- _Action item_: Read through the lines below and copy the ones holding the string "unfold".

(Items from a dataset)

-- pv_equiv track=rewrite | github.com/arm/device-connect | packages/device-connect-server/device_connect_server/portal/services/tokens.py | validate_scopes
-- ===== SOURCE A (Python) =====
-- KNOWN_SCOPES = frozenset({
--     "devices:read",
--     "devices:provision",
--     "devices:credentials",
--     "devices:invoke",
--     "events:read",
--     "admin:tenants",
--     "admin:*",
-- })
--
-- def validate_scopes(scopes: list[str]) -> list[str]:
--     """Return a sorted, de-duped, validated scope list. Raises ValueError on unknown."""
--     cleaned = []
--     seen = set()
--     for s in scopes:
--         s = s.strip()
--         if not s or s in seen:
--             continue
--         if s not in KNOWN_SCOPES:
--             raise ValueError(f"Unknown scope: {s}")
--         cleaned.append(s)
--         seen.add(s)
--     cleaned.sort()
--     return cleaned
-- ===== SOURCE B (Python) =====
-- KNOWN_SCOPES = frozenset({
--     "devices:read",
--     "devices:provision",
--     "devices:credentials",
--     "devices:invoke",
--     "events:read",
--     "admin:tenants",
--     "admin:*",
-- })
--
-- def validate_scopes(scopes: list[str]) -> list[str]:
--     """Return a sorted, de-duped, validated scope list. Raises ValueError on unknown."""
--     for s in scopes:
--         t = s.strip()
--         if t and t not in KNOWN_SCOPES:
--             raise ValueError(f"Unknown scope: {t}")
--     return sorted({s.strip() for s in scopes if s.strip()})
-- ===== Notes on version B (the rewrite author's own statement) =====
-- stated objective: simpler
-- what changed: A's single interleaved loop maintaining cleaned+seen is split into a validation-only pass (preserving the order-sensitive error) and a one-line sorted set comprehension for the result.
import Mathlib
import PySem

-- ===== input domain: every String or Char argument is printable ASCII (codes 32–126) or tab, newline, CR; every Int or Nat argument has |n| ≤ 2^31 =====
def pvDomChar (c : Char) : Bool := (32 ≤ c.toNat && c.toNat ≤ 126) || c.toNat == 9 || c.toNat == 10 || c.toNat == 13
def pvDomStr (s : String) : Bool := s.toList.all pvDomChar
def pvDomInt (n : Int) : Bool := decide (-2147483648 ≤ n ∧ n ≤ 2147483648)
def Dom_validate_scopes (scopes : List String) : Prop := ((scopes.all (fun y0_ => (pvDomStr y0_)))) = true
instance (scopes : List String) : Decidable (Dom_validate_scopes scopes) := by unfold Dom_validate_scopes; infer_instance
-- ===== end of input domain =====

-- B splits A's single interleaved loop into a validation-only pass plus a sorted set comprehension (simpler decomposition; return value only — neither mutates its argument).

def knownScopes : List String :=
  ["devices:read", "devices:provision", "devices:credentials", "devices:invoke",
   "events:read", "admin:tenants", "admin:*"]

-- ===== PORT A =====
-- A's loop: state (cleaned, seen); none = the ValueError raise (excluded by Pre_).
def vsLoopA : List String → List String → PySem.Set String → Option (List String × PySem.Set String)
  | [], cleaned, seen => some (cleaned, seen)
  | s :: rest, cleaned, seen =>
    let t := PySem.Str.strip s
    if t == "" || PySem.Set.contains seen t then
      vsLoopA rest cleaned seen
    else if !(knownScopes.contains t) then
      none
    else
      vsLoopA rest (cleaned ++ [t]) (PySem.Set.add seen t)

def validate_scopes (scopes : List String) : List String :=
  match vsLoopA scopes [] PySem.Set.empty with
  | some (cleaned, _) => PySem.List.sorted cleaned (fun x => x) false
  | none => []  -- unreachable under Pre_ (Python raises ValueError here)

-- ===== PORT B =====
-- B's validation-only pass: false = the ValueError raise (excluded by Pre_).
def vsCheckB : List String → Bool
  | [] => true
  | s :: rest =>
    let t := PySem.Str.strip s
    if !(t == "") && !(knownScopes.contains t) then false else vsCheckB rest

def validate_scopes_alt (scopes : List String) : List String :=
  if vsCheckB scopes then
    PySem.List.sorted
      (PySem.Set.ofList ((scopes.map PySem.Str.strip).filter (fun t => !(t == ""))))
      (fun x => x) false
  else []  -- unreachable under Pre_ (Python raises ValueError here)

-- ===== PRECONDITION & SPEC =====
-- Pre_ excludes exactly the inputs containing a non-empty stripped scope outside KNOWN_SCOPES, where A raises ValueError.
def Pre_validate_scopes (scopes : List String) : Prop :=
  ∀ s ∈ scopes, PySem.Str.strip s = "" ∨ knownScopes.contains (PySem.Str.strip s) = true
instance (scopes : List String) : Decidable (Pre_validate_scopes scopes) := by
  unfold Pre_validate_scopes; infer_instance

def pvWitness_validate_scopes : List String :=
  [" devices:read ", "devices:read", "", "  ", "events:read", "admin:*"]

def Spec_validate_scopes (scopes : List String) (out : List String) : Prop := out = validate_scopes_alt scopes
instance (scopes : List String) (out : List String) : Decidable (Spec_validate_scopes scopes out) := by unfold Spec_validate_scopes; infer_instance

-- ===== CLAIM (what is proved, stated in full; the proofs are below) =====
def Claim_equal_validate_scopes : Prop := ∀ (scopes : List String), Dom_validate_scopes scopes → Pre_validate_scopes scopes → Spec_validate_scopes scopes (validate_scopes scopes)

-- ===== LEMMAS AND PROOFS =====

-- Under Pre_, A's loop run with cleaned = seen never raises and both components equal
-- the fold of Set.add over the stripped, non-empty scopes (i.e. set-comprehension order).
lemma vsLoopA_eq (l : List String) (acc : List String)
    (h : ∀ s ∈ l, PySem.Str.strip s = "" ∨ knownScopes.contains (PySem.Str.strip s) = true) :
    vsLoopA l acc acc =
      some (((l.map PySem.Str.strip).filter (fun t => !(t == ""))).foldl PySem.Set.add acc,
            ((l.map PySem.Str.strip).filter (fun t => !(t == ""))).foldl PySem.Set.add acc) := by
  induction l generalizing acc with
  | nil => simp [vsLoopA]
  | cons s rest ih =>
    have hs := h s (List.mem_cons_self ..)
    have hrest : ∀ x ∈ rest, PySem.Str.strip x = "" ∨ knownScopes.contains (PySem.Str.strip x) = true :=
      fun x hx => h x (List.mem_cons_of_mem _ hx)
    by_cases he : PySem.Str.strip s = ""
    · simp [vsLoopA, he, ih _ hrest]
    · have hk : knownScopes.contains (PySem.Str.strip s) = true := hs.resolve_left he
      have hk' : PySem.Str.strip s ∈ knownScopes := by
        simpa using hk
      by_cases hmem : PySem.Str.strip s ∈ acc
      · simp [vsLoopA, he, hmem, ih _ hrest]
      · simp only [vsLoopA, List.map_cons, List.filter_cons]
        simp [he, hmem, hk', ih _ hrest]

lemma vsCheckB_true (l : List String)
    (h : ∀ s ∈ l, PySem.Str.strip s = "" ∨ knownScopes.contains (PySem.Str.strip s) = true) :
    vsCheckB l = true := by
  induction l with
  | nil => rfl
  | cons s rest ih =>
    have hs := h s (List.mem_cons_self ..)
    have hrest := ih (fun x hx => h x (List.mem_cons_of_mem _ hx))
    rcases hs with he | hk
    · simp [vsCheckB, he, hrest]
    · have hk' : PySem.Str.strip s ∈ knownScopes := by simpa using hk
      simp [vsCheckB, hk', hrest]

-- ===== VERDICT (by name: the statement is the Claim_ definition above) =====
theorem validate_scopes_spec : Claim_equal_validate_scopes := by
  intro scopes _ hpre
  unfold Spec_validate_scopes validate_scopes validate_scopes_alt
  rw [vsCheckB_true scopes hpre]
  have h := vsLoopA_eq scopes [] hpre
  simp only [PySem.Set.empty] at *
  rw [h]
  simp [PySem.Set.ofList_eq_foldl]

- _Output of the exercise_:
instance (scopes : List String) : Decidable (Dom_validate_scopes scopes) := by unfold Dom_validate_scopes; infer_instance
  unfold Pre_validate_scopes; infer_instance
instance (scopes : List String) (out : List String) : Decidable (Spec_validate_scopes scopes out) := by unfold Spec_validate_scopes; infer_instance
  unfold Spec_validate_scopes validate_scopes validate_scopes_alt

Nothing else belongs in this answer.